Дорога в Рим - Николай Климонтович 19 стр.


Он знал текущий курс. Он быстро сообразил, что чистый его навар составит двадцать две марки. Он быстро повел глазами по лицам в очереди, картинно пожимая плечами и разводя руки: мол, я здесь не при чем, если этот болван разбрасывается деньгами. Короче, он согласился. Он выдал мне четыре банки пива, четыре сосиски и пригоршню бутылочек шнапса. И пачку "Кэмел", конечно, причем я потребовал длинную, потому что никогда такой упаковки не видел. И много сдачи в марках. Я устроился тут же, я уплетал сосиски, я запивал их пивом, - ни то ни другое не показалось мне особенно вкусным. Потом я спросил у кого-то, как мне найти поезд на Киль. И был изумлен, что такого поезда нет. Недоразумение скоро выяснилось, был вагон на Киль, и этого оказалось за глаза достаточно. Наконец я разыскал его. У меня был третий класс. В купе места не нашлось, я уселся в проходе на свой чемодан и скрутил первую голову малышке-шнапсу. Когда поезд тронулся, я чувствовал, что жил на Западе всегда. Я ловко поменял деньги, приобрел жратву и выпивку, я нашел все ходы и выходы, я даже оказался в нужном вагоне в нужное время, - здесь было чем гордиться. Да-да, я на родине, на своей настоящей и окончательной родине…

Я откупоривал шнапс, я запивал его пивом. Я закурил "Кэмел". Я вспоминал свои студенческие времена: вот так же и мы путешествовали когда-то в общих вагонах, в тесноте, в гвалте и хохоте. Поезд тормозил. Потом остановился. В вагоне оказались советские пограничники с автоматами Калашникова и в серых ушанках. Они закричали шнелль и чуть не пинками погнали всех из тамбура, заставляя забиться в вагон. Темный ужас поглотил меня: ведь не могла же это быть белая горячка. Несколько мгновений, объяснивших мне, что моя душа навсегда отравлена страхом, понадобилось понять, что мы снова на территории ГДР…

Ксения слушала меня, не перебивая, только поддакивая. Текилу мы повторили. За роялем оказалась девушка, запевшая по-французски, и я припомнил, что где-то здесь видел объявление о выступлении артистки из Квебека. На рояле стоял бокал, наполовину полный белого вина. Какая-то вспышка померещилась мне за спиной, отблеск на стекле, а Ксения схватила меня за руку. Мы обернулись: двое мужчин, быстро удаляясь, пересекали холл.

- Боже, - сказала Ксения, - они фотографировали нас!

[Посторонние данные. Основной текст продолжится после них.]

-- pv_equiv track=rewrite | github.com/jswarburton/advent-of-code-2020 | main/day_06.py | count_anyone_in_group_answer_yes
-- ===== SOURCE A (Python) =====
-- def count_anyone_in_group_answer_yes(input: list) -> int:
--     total = 0
--     seen_in_group = set()
--     for line in input:
--         if not line:
--             total += len(seen_in_group)
--             seen_in_group = set()
--         else:
--             seen_in_group.update(list(line))
--
--     total += len(seen_in_group)
--
--     return total
-- ===== SOURCE B (Python) =====
-- def count_anyone_in_group_answer_yes(input: list) -> int:
--     # First pass: partition lines into groups at blank lines;
--     # second pass: sum the number of distinct characters per group.
--     groups = [[]]
--     for line in input:
--         if not line:
--             groups.append([])
--         else:
--             groups[-1].append(line)
--     return sum(len(set("".join(group))) for group in groups)
-- ===== Notes on version B (the rewrite author's own statement) =====
-- stated objective: alternative
-- what changed: Replaces A's interleaved running-set-plus-flush accumulation with a two-pass shape: first partition the lines into groups at blank lines, then sum len(set(''.join(group))) over the groups.
import Mathlib
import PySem

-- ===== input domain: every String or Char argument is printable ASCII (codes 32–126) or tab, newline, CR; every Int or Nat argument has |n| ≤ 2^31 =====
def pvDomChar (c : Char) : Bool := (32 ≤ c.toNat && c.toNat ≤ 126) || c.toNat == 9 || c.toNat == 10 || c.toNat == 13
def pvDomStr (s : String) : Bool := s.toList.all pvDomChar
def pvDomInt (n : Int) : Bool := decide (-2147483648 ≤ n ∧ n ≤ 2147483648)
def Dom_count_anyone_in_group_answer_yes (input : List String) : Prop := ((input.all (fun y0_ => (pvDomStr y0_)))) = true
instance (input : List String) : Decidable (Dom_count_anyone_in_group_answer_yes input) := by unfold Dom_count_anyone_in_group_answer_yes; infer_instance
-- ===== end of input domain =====

-- B partitions the lines into groups at blank lines first, then sums the distinct-character
-- count of each group, instead of A's interleaved running-set-and-flush accumulation.


-- ===== PORT A =====
-- loop state: (total, seen_in_group); 'not line' on a string is 'line = ""'
def count_anyone_in_group_answer_yes (input : List String) : Int :=
  let st := input.foldl
    (fun (ts : Int × PySem.Set Char) line =>
      if line = "" then (ts.1 + PySem.Set.len ts.2, PySem.Set.empty)
      else (ts.1, PySem.Set.update ts.2 line.toList))
    (0, PySem.Set.empty)
  st.1 + PySem.Set.len st.2

-- ===== PORT B =====
-- one step of B's partition loop: blank line starts a fresh group, otherwise append to the last
def pvStepB (gs : List (List String)) (line : String) : List (List String) :=
  if line = "" then gs ++ [[]] else gs.dropLast ++ [gs.getLastD [] ++ [line]]

def count_anyone_in_group_answer_yes_alt (input : List String) : Int :=
  let groups := input.foldl pvStepB [[]]
  (groups.map (fun g =>
    PySem.Set.len (PySem.Set.ofList (PySem.Str.join "" g).toList))).sum

-- ===== PRECONDITION & SPEC =====
def Spec_count_anyone_in_group_answer_yes (input : List String) (out : Int) : Prop := out = count_anyone_in_group_answer_yes_alt input
instance (input : List String) (out : Int) : Decidable (Spec_count_anyone_in_group_answer_yes input out) := by unfold Spec_count_anyone_in_group_answer_yes; infer_instance

-- ===== CLAIM (what is proved, stated in full; the proofs are below) =====
def Claim_equal_count_anyone_in_group_answer_yes : Prop := ∀ (input : List String), Dom_count_anyone_in_group_answer_yes input → Spec_count_anyone_in_group_answer_yes input (count_anyone_in_group_answer_yes input)

-- ===== LEMMAS AND PROOFS =====

-- distinct-character count of one group (chars taken as the flattened lines)
def pvSetLen (g : List String) : Int :=
  PySem.Set.len (PySem.Set.ofList (g.flatMap String.toList))

-- sum over groups, with the first group still carrying the running set s
def pvSumG (s : PySem.Set Char) : List (List String) → Int
  | [] => 0
  | g :: gs => PySem.Set.len (PySem.Set.update s (g.flatMap String.toList)) + (gs.map pvSetLen).sum

theorem pv_chars_join_nil (l : List (List Char)) : PySem.Chars.join [] l = l.flatten := by
  induction l with
  | nil => simp [PySem.Chars.join_nil]
  | cons a l ih =>
    cases l with
    | nil => simp [PySem.Chars.join_singleton]
    | cons b r => simp only [PySem.Chars.join_cons_cons, ih, List.flatten_cons]; simp

theorem pv_join_toList (g : List String) :
    (PySem.Str.join "" g).toList = g.flatMap String.toList := by
  rw [PySem.Str.toList_join]
  simp [pv_chars_join_nil, List.flatMap_def]

theorem pv_stepB_ne_nil (gs : List (List String)) (l : String) (_h : gs ≠ []) :
    pvStepB gs l ≠ [] := by
  unfold pvStepB; split <;> simp

theorem pv_foldB_ne_nil (ls : List String) (gs : List (List String)) (h : gs ≠ []) :
    ls.foldl pvStepB gs ≠ [] := by
  induction ls generalizing gs with
  | nil => simpa
  | cons l ls ih => simpa using ih _ (pv_stepB_ne_nil gs l h)

theorem pv_foldB_prefix (ls : List String) (gs hs : List (List String)) (h : hs ≠ []) :
    ls.foldl pvStepB (gs ++ hs) = gs ++ ls.foldl pvStepB hs := by
  induction ls generalizing hs with
  | nil => simp
  | cons l ls ih =>
    have hstep : pvStepB (gs ++ hs) l = gs ++ pvStepB hs l := by
      unfold pvStepB
      split
      · simp
      · rw [List.dropLast_append_of_ne_nil h]
        simp [List.getLastD_eq_getLast?, List.getLast?_append_of_ne_nil _ h]
    simp only [List.foldl_cons, hstep, ih _ (pv_stepB_ne_nil hs l h)]

theorem pv_foldB_prepend (ls : List String) (g h : List String) :
    ls.foldl pvStepB [g ++ h]
      = (g ++ (ls.foldl pvStepB [h]).headD []) :: (ls.foldl pvStepB [h]).tail := by
  induction ls generalizing h with
  | nil => simp
  | cons l ls ih =>
    by_cases hl : l = ""
    · subst hl
      have e1 : pvStepB [g ++ h] "" = [g ++ h] ++ [[]] := by unfold pvStepB; simp
      have e2 : pvStepB [h] "" = [h] ++ [[]] := by unfold pvStepB; simp
      simp only [List.foldl_cons, e1, e2,
        pv_foldB_prefix ls [g ++ h] [[]] (by simp),
        pv_foldB_prefix ls [h] [[]] (by simp)]
      simp
    · have e1 : pvStepB [g ++ h] l = [g ++ (h ++ [l])] := by unfold pvStepB; simp [hl]
      have e2 : pvStepB [h] l = [h ++ [l]] := by unfold pvStepB; simp [hl]
      simp only [List.foldl_cons, e1, e2, ih (h ++ [l])]

theorem pv_sumG_empty (F : List (List String)) (hF : F ≠ []) :
    pvSumG PySem.Set.empty F = (F.map pvSetLen).sum := by
  cases F with
  | nil => exact absurd rfl hF
  | cons g gs =>
    simp [pvSumG, pvSetLen, PySem.Set.ofList_eq_foldl, PySem.Set.update, PySem.Set.empty]

theorem pv_main (ls : List String) (t : Int) (s : PySem.Set Char) :
    (ls.foldl
      (fun (ts : Int × PySem.Set Char) line =>
        if line = "" then (ts.1 + PySem.Set.len ts.2, PySem.Set.empty)
        else (ts.1, PySem.Set.update ts.2 line.toList))
      (t, s)).1
    + PySem.Set.len (ls.foldl
      (fun (ts : Int × PySem.Set Char) line =>
        if line = "" then (ts.1 + PySem.Set.len ts.2, PySem.Set.empty)
        else (ts.1, PySem.Set.update ts.2 line.toList))
      (t, s)).2
    = t + pvSumG s (ls.foldl pvStepB [[]]) := by
  induction ls generalizing t s with
  | nil => simp [pvSumG, PySem.Set.update]
  | cons l ls ih =>
    by_cases hl : l = ""
    · subst hl
      have eB : pvStepB [[]] "" = [[]] ++ [[]] := by unfold pvStepB; simp
      obtain ⟨h, hs, hF⟩ := List.exists_cons_of_ne_nil (pv_foldB_ne_nil ls [[]] (by simp))
      simp only [List.foldl_cons, eB, pv_foldB_prefix ls [[]] [[]] (by simp)]
      rw [ih, hF]
      simp only [List.singleton_append, pvSumG, List.map_cons, List.sum_cons, reduceIte]
      have hemp : PySem.Set.update (PySem.Set.empty : PySem.Set Char) (h.flatMap String.toList)
          = PySem.Set.ofList (h.flatMap String.toList) := by
        simp [PySem.Set.ofList_eq_foldl, PySem.Set.update, PySem.Set.empty]
      rw [hemp]
      simp [pvSetLen]
      ring
    · have eB : pvStepB [[]] l = [[l]] := by unfold pvStepB; simp [hl]
      obtain ⟨h, hs, hF⟩ := List.exists_cons_of_ne_nil (pv_foldB_ne_nil ls [[]] (by simp))
      have hpre : ls.foldl pvStepB [[l]] = (l :: h) :: hs := by
        have := pv_foldB_prepend ls [l] []
        simpa [hF] using this
      simp only [List.foldl_cons, if_neg hl, eB, hpre]
      rw [ih, hF]
      simp only [pvSumG, List.flatMap_cons]
      have : PySem.Set.update s (l.toList ++ h.flatMap String.toList)
          = PySem.Set.update (PySem.Set.update s l.toList) (h.flatMap String.toList) := by
        simp [PySem.Set.update, List.foldl_append]
      rw [this]

-- ===== VERDICT (by name: the statement is the Claim_ definition above) =====
theorem count_anyone_in_group_answer_yes_spec : Claim_equal_count_anyone_in_group_answer_yes := by
  intro input _
  unfold Spec_count_anyone_in_group_answer_yes count_anyone_in_group_answer_yes count_anyone_in_group_answer_yes_alt
  show (input.foldl
      (fun (ts : Int × PySem.Set Char) line =>
        if line = "" then (ts.1 + PySem.Set.len ts.2, PySem.Set.empty)
        else (ts.1, PySem.Set.update ts.2 line.toList)) (0, PySem.Set.empty)).1
    + PySem.Set.len (input.foldl
      (fun (ts : Int × PySem.Set Char) line =>
        if line = "" then (ts.1 + PySem.Set.len ts.2, PySem.Set.empty)
        else (ts.1, PySem.Set.update ts.2 line.toList)) (0, PySem.Set.empty)).2
    = ((input.foldl pvStepB [[]]).map (fun g =>
        PySem.Set.len (PySem.Set.ofList (PySem.Str.join "" g).toList))).sum
  have hfun : (fun g => PySem.Set.len (PySem.Set.ofList (PySem.Str.join "" g).toList)) = pvSetLen := by
    funext g
    rw [pv_join_toList]
    rfl
  rw [pv_main, pv_sumG_empty _ (pv_foldB_ne_nil input [[]] (by simp)), hfun]
  ring
-- the two 'grupos' sets are permutations of each other
theorem grupos_perm (s : List String)
    (h : ∀ c ∈ s, CFOP_TO_GROUP.contains c = true) :
    (PySem.Set.ofList ((GROUP_CFOP.filter
        (fun gl => !(PySem.Set.inter s (PySem.Set.ofList gl.2)).isEmpty)).map (fun gl => gl.1))).Perm
      (PySem.Set.ofList (s.map (fun c => CFOP_TO_GROUP.getD c ""))) := by
  apply (List.perm_ext_iff_of_nodup (PySem.Set.nodup_ofList _) (PySem.Set.nodup_ofList _)).mpr
  intro g
  rw [PySem.Set.mem_ofList, PySem.Set.mem_ofList]
  constructor
  · intro hg
    simp only [List.mem_map, List.mem_filter] at hg
    obtain ⟨gl, ⟨hmem, hcond⟩, rfl⟩ := hg
    rw [Bool.not_eq_true'] at hcond
    obtain ⟨c, hci⟩ := List.isEmpty_eq_false_iff_exists_mem.mp hcond
    rw [PySem.Set.mem_inter] at hci
    obtain ⟨hcs, hcl⟩ := hci
    rw [PySem.Set.mem_ofList] at hcl
    have hget : CFOP_TO_GROUP.get? c = some gl.1 :=
      (get?_index_iff c gl.1).mpr ((mem_pairs_iff c gl.1).mpr ⟨gl.2, by simpa using hmem, hcl⟩)
    exact List.mem_map.mpr ⟨c, hcs, by rw [PySem.Dict.getD_eq_get?_getD, hget]; rfl⟩
  · intro hg
    obtain ⟨c, hcs, hget⟩ := List.mem_map.mp hg
    have hsome : CFOP_TO_GROUP.get? c = some g := by
      have hc := h c hcs
      rw [PySem.Dict.contains_eq_isSome_get?] at hc
      cases he : CFOP_TO_GROUP.get? c with
      | none => rw [he] at hc; simp at hc
      | some v =>
        rw [PySem.Dict.getD_eq_get?_getD, he] at hget
        simpa using hget
    obtain ⟨l, hl, hcl⟩ := (mem_pairs_iff c g).mp ((get?_index_iff c g).mp hsome)
    refine List.mem_map.mpr ⟨(g, l), List.mem_filter.mpr ⟨hl, ?_⟩, rfl⟩
    rw [Bool.not_eq_true']
    apply List.isEmpty_eq_false_iff_exists_mem.mpr
    refine ⟨c, ?_⟩
    rw [PySem.Set.mem_inter, PySem.Set.mem_ofList]
    exact ⟨hcs, hcl⟩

Тут и мне стало не по себе. Мы допили и быстрым шагом устремились к лифтам. Мы всё озирались. Абсолютно пуст был глухой коридор, пол которого был покрыт толстым паласом. В искусственном свете поблескивали лишь бесконечные медные ручки дверей. Из-за одной из них донесся женский смех: джаст э момент, Джонни, джаст э момент! Потом опять все стихло. Мы добежали до своего номера, заперлись в нем и перевели дух.

- Мне страшно, - сказала Ксения, - ты не уйдешь?

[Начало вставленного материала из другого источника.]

-- pv_equiv track=rewrite | github.com/nju-websoft/ReadPyE | python_parser/project_parser.py | _find_prefix_items
-- ===== SOURCE A (Python) =====
-- def _find_prefix_items(prefixes, src_list):
--     ret = set()
--     if len(prefixes) == 0:
--         return ret
--
--     for item in src_list:
--         # is or startswith one prefix
--         if item in prefixes:
--             ret.add(item)
--         else:
--             for prefix in prefixes:
--                 if item.startswith(prefix+'.'):
--                     ret.add(item)
--                     break
--
--     return ret
-- ===== SOURCE B (Python) =====
-- def _find_prefix_items(prefixes, src_list):
--     # Index the prefixes in a hash set once; for each item test only its own
--     # dot-boundary truncations against that set (no scan over the prefixes).
--     pset = set(prefixes)
--     ret = set()
--     for item in src_list:
--         if item in pset:
--             ret.add(item)
--             continue
--         for i, ch in enumerate(item):
--             if ch == '.' and item[:i] in pset:
--                 ret.add(item)
--                 break
--     return ret
-- ===== Notes on version B (the rewrite author's own statement) =====
-- stated objective: faster
-- what changed: Instead of scanning every prefix with startswith for each item, B builds a hash set of the prefixes once and, per item, tests only the item's own dot-boundary truncations (item[:i] for each '.' at position i, plus the item itself) for membership in that set.
import Mathlib
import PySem

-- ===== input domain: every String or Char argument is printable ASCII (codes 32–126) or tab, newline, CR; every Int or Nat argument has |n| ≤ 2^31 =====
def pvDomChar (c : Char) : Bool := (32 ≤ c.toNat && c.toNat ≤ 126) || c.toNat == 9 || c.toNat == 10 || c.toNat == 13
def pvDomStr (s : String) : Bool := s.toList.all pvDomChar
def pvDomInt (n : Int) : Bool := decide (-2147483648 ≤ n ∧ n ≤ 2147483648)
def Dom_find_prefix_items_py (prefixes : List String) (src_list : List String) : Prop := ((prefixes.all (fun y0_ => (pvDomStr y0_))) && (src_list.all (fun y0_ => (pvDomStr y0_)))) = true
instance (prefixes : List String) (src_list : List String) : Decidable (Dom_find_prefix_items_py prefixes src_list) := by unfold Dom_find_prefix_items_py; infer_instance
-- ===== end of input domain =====

-- ===== PORT A =====
-- Port of A: for each item, 'item in prefixes' then an inner scan over prefixes
-- with startswith(prefix+'.') (the loop body only adds once, so break = any).
def find_prefix_items_py (prefixes : List String) (src_list : List String) : List String :=
  let ret : PySem.Set String := PySem.Set.empty
  if prefixes.length = 0 then ret
  else
    src_list.foldl (fun ret item =>
      if prefixes.contains item then PySem.Set.add ret item
      else if prefixes.any (fun pre => PySem.Chars.startswith item.toList (pre.toList ++ ['.'])) then
        PySem.Set.add ret item
      else ret) ret

-- ===== PORT B =====
-- Port of B: hash-set the prefixes once; per item test only its own
-- dot-boundary truncations for membership in that set.
def find_prefix_items_py_alt (prefixes : List String) (src_list : List String) : List String :=
  let pset := PySem.Set.ofList prefixes
  src_list.foldl (fun ret item =>
    if pset.contains item then PySem.Set.add ret item
    else if (PySem.List.enumerate item.toList 0).any (fun ic =>
        ic.2 == '.' && pset.contains (String.ofList (item.toList.take ic.1.toNat))) then
      PySem.Set.add ret item
    else ret) PySem.Set.empty

-- ===== PRECONDITION & SPEC =====
def Spec_find_prefix_items_py (prefixes : List String) (src_list : List String) (out : List String) : Prop := out = find_prefix_items_py_alt prefixes src_list
instance (prefixes : List String) (src_list : List String) (out : List String) : Decidable (Spec_find_prefix_items_py prefixes src_list out) := by unfold Spec_find_prefix_items_py; infer_instance

-- ===== CLAIM (what is proved, stated in full; the proofs are below) =====
def Claim_equal_find_prefix_items_py : Prop := ∀ (prefixes : List String) (src_list : List String), Dom_find_prefix_items_py prefixes src_list → Spec_find_prefix_items_py prefixes src_list (find_prefix_items_py prefixes src_list)

-- ===== LEMMAS AND PROOFS =====

-- membership in the hash set = membership in the list
lemma contains_ofList (l : List String) (x : String) :
    (PySem.Set.ofList l).contains x = l.contains x := by
  simp [PySem.Set.mem_ofList]

-- the key per-item fact: some prefix matches via startswith(prefix+'.')
-- iff some dot-boundary truncation of the item is one of the prefixes
lemma any_startswith_eq (prefixes : List String) (item : String) :
    prefixes.any (fun pre => PySem.Chars.startswith item.toList (pre.toList ++ ['.']))
      = (PySem.List.enumerate item.toList 0).any (fun ic =>
          ic.2 == '.' && (PySem.Set.ofList prefixes).contains (String.ofList (item.toList.take ic.1.toNat))) := by
  apply Bool.eq_iff_iff.mpr
  simp only [List.any_eq_true, PySem.Chars.startswith_iff, PySem.List.mem_enumerate_iff]
  constructor
  · rintro ⟨p, hp, t, ht⟩
    have hx : item.toList = p.toList ++ '.' :: t := by rw [← ht]; simp
    have hlen : p.toList.length < item.toList.length := by rw [hx]; simp
    have hlen' : p.length < item.toList.length := by simpa using hlen
    have hget : item.toList[p.length]'hlen' = '.' := by
      simp only [hx]
      rw [List.getElem_append_right (by simp)]
      simp
    have htake : item.toList.take p.length = p.toList := by
      rw [hx]
      rw [show p.length = p.toList.length by simp]
      simp
    refine ⟨((p.length : Int), '.'), ⟨p.length, hlen', ?_⟩, ?_⟩
    · simp [hget]
    · simp [PySem.Set.mem_ofList, htake, hp]
  · rintro ⟨⟨i, c⟩, ⟨k, hk, hpair⟩, hcond⟩
    rw [Prod.mk.injEq] at hpair
    obtain ⟨hi, hc⟩ := hpair
    subst hi hc
    simp only [beq_iff_eq, Bool.and_eq_true, PySem.Set.contains_eq_listContains,
      List.contains_eq_mem, PySem.Set.mem_ofList, decide_eq_true_eq] at hcond
    obtain ⟨hdot, hmem⟩ := hcond
    rw [show (0 + (k : Int)).toNat = k by omega] at hmem
    refine ⟨String.ofList (item.toList.take k), hmem, item.toList.drop (k + 1), ?_⟩
    have h2 := List.take_append_drop k item.toList
    rw [List.drop_eq_getElem_cons hk] at h2
    simpa [hdot] using h2

-- ===== VERDICT (by name: the statement is the Claim_ definition above) =====
theorem find_prefix_items_py_spec : Claim_equal_find_prefix_items_py := by
  intro prefixes src_list _
  show find_prefix_items_py prefixes src_list = find_prefix_items_py_alt prefixes src_list
  simp only [find_prefix_items_py, find_prefix_items_py_alt]
  by_cases hp : prefixes = []
  · subst hp
    simp [PySem.Set.ofList, PySem.Set.empty]
  · rw [if_neg (by simpa using hp)]
    congr 1
    funext ret item
    rw [← contains_ofList, any_startswith_eq]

Я вспомнил, что должен позвонить приятелю - преду-предить, что не потерялся, что буду завтра. Он был очень оживлен.

- Кстати, - сказал он, - чуть не забыл, для тебя был мессидж, звонили из советского консульства, просили зайти отметиться.

"Вот уж хер им, - подумал я, - чтобы я теперь сам к ним пошел".

Ксения сидела на постели, привалившись спиной к подушкам, и пила виски.

- Что с тобой? - спросил я.

- Ничего, - помотала она головой.

- Чего ты боишься?

- Всего.

Я налил виски и себе. Мне было очень неуютно. Я разглядывал ее лицо. Со щек сошла пудра. Веки были набухшие и красные. И запеклись губы. Сколько ей лет, подумал я и быстро прикинул: ей было около пятидесяти, пусть и на солнечной стороне. На черта ей было выходить за этого аптекаря, чтобы изучать чужой язык на старости лет? Словно прочитав мои мысли, она произнесла скучным голосом, без интонации: "Здесь я живу в студенческом общежитии". Потом расстегнула кофточку и вытащила из бюстгальтера солидную пачку денег, завернутую в целлофан и перехваченную бежевой резинкой. И, вздохнув, положила их на тумбочку.

Таким жестом деловые мужчины распускают галстук, когда тяжелый день закончился.

- Надо помогать детям, - пояснила она. - И жить. Я только утром из Норвегии. Ведь мой муж там…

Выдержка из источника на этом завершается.